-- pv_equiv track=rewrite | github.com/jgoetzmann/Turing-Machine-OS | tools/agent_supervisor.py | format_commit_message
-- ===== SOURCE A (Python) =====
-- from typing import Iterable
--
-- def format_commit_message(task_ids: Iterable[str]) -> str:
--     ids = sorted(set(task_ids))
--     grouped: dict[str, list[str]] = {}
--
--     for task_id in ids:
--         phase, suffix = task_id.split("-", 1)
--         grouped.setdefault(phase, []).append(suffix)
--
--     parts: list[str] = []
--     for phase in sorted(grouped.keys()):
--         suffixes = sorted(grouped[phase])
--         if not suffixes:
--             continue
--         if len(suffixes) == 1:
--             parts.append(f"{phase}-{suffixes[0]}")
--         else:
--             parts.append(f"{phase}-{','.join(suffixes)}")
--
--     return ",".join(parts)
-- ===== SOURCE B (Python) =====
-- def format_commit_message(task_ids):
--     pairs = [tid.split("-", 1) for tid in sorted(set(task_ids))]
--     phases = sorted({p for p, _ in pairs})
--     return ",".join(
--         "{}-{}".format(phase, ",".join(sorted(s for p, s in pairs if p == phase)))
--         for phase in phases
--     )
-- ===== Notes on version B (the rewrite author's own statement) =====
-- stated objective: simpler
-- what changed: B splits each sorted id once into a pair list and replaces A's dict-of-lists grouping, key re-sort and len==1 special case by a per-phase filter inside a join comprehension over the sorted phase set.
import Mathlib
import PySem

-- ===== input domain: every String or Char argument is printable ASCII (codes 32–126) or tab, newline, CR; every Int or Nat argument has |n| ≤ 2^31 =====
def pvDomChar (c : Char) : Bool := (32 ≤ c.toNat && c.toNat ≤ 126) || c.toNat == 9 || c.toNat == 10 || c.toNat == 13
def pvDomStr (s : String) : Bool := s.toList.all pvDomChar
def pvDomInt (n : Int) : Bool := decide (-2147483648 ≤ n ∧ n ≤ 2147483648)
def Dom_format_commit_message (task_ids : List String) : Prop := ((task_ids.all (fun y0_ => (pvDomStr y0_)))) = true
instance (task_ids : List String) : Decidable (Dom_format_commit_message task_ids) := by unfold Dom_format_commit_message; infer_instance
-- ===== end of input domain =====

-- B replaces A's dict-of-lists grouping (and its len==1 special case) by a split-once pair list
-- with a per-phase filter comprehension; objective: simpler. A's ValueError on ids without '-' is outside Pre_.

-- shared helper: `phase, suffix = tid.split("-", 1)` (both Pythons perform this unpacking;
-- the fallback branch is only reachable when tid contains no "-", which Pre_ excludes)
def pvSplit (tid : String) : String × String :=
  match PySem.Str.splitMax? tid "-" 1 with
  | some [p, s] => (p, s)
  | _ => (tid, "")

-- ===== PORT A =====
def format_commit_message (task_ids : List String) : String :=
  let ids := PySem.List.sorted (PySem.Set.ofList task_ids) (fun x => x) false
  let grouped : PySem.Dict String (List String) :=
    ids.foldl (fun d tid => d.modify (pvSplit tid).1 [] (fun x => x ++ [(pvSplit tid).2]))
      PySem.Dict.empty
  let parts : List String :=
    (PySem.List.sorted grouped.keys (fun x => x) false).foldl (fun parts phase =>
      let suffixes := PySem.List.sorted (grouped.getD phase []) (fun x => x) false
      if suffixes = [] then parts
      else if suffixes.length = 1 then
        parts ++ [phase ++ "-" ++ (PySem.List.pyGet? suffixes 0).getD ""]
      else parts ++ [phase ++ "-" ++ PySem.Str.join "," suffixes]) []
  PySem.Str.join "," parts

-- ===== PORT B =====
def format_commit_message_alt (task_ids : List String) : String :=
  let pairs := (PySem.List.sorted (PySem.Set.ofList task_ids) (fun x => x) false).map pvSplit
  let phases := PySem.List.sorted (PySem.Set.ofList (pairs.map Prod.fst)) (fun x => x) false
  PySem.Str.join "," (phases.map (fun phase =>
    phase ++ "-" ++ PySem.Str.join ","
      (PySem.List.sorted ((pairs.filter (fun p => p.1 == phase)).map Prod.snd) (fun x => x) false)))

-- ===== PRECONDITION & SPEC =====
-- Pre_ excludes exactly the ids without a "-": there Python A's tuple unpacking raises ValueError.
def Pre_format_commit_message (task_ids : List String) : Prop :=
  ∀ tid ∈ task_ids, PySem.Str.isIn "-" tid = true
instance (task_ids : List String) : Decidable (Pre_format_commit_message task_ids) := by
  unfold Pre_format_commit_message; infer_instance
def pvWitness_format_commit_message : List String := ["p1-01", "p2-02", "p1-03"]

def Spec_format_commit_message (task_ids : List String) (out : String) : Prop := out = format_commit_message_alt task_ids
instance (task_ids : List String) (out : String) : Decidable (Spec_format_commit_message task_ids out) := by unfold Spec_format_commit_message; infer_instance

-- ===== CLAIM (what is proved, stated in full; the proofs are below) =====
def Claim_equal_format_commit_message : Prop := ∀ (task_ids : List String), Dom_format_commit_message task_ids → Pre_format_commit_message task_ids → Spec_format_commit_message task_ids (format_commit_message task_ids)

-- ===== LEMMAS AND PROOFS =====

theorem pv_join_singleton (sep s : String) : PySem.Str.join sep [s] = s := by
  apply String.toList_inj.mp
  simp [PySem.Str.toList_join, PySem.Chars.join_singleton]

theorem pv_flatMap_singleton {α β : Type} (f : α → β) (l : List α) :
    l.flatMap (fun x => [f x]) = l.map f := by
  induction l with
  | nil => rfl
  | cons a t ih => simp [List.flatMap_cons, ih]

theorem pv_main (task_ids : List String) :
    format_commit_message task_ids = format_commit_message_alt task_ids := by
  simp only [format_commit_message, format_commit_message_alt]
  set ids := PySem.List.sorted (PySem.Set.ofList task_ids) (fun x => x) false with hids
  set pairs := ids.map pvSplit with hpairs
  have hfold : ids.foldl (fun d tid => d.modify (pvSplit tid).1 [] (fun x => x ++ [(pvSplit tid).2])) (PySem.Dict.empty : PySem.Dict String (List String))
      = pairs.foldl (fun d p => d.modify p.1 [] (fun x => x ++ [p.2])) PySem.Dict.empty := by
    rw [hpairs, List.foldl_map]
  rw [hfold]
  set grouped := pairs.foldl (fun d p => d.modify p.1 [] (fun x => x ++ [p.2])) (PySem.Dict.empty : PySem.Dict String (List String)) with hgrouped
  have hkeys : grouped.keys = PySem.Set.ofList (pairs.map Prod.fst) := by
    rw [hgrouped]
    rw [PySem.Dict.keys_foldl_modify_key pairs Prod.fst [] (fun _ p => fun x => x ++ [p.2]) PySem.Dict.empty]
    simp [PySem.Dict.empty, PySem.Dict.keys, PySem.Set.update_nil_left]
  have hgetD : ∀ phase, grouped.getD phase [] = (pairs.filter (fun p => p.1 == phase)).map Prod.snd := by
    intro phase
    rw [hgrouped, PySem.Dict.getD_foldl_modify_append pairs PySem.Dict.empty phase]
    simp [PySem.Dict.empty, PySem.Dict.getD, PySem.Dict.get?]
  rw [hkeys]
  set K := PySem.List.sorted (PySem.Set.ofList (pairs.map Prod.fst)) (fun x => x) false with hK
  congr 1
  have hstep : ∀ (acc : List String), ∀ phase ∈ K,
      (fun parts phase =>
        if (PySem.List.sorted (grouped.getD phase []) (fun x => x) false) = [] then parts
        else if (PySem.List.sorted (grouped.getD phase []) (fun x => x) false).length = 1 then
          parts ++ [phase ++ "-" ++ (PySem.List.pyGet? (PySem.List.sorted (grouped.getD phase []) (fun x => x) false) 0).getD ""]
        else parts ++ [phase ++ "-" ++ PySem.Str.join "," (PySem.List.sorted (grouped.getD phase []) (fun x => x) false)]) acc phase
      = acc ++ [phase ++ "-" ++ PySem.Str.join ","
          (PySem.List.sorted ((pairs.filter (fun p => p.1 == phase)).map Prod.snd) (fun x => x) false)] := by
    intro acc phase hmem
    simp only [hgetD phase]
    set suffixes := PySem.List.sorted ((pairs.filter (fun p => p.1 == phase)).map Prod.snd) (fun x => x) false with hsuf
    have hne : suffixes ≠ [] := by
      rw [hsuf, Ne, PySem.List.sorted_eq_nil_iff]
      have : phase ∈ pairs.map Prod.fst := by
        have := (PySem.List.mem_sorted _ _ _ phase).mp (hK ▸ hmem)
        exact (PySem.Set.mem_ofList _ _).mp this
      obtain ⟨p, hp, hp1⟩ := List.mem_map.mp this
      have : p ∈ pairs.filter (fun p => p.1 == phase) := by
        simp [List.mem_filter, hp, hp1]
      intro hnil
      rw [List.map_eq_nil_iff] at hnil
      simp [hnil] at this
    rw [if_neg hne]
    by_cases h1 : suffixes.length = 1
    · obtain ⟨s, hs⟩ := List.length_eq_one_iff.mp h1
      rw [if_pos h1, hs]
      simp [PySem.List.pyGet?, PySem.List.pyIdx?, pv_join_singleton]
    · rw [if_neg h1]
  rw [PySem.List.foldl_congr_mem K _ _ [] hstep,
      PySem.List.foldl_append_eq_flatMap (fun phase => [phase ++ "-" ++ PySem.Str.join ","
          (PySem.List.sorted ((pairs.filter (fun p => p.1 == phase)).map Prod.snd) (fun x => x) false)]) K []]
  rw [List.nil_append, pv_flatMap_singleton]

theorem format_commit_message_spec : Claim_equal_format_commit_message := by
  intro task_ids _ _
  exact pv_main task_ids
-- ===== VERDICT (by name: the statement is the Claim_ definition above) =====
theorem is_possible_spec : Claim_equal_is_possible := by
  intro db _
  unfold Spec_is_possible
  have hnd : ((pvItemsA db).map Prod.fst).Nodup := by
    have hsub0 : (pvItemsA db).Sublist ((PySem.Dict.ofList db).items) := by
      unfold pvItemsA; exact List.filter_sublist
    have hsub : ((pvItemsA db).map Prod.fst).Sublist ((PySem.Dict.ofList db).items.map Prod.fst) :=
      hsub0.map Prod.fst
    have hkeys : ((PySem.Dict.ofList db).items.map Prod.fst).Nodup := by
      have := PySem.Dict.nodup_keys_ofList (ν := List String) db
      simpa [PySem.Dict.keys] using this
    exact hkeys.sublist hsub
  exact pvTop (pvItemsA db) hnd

------------

- _Assignment_
Using the entries above, work out how many lines contain the string "Decidable". Respond with that number alone.

- _Finished exercise_
3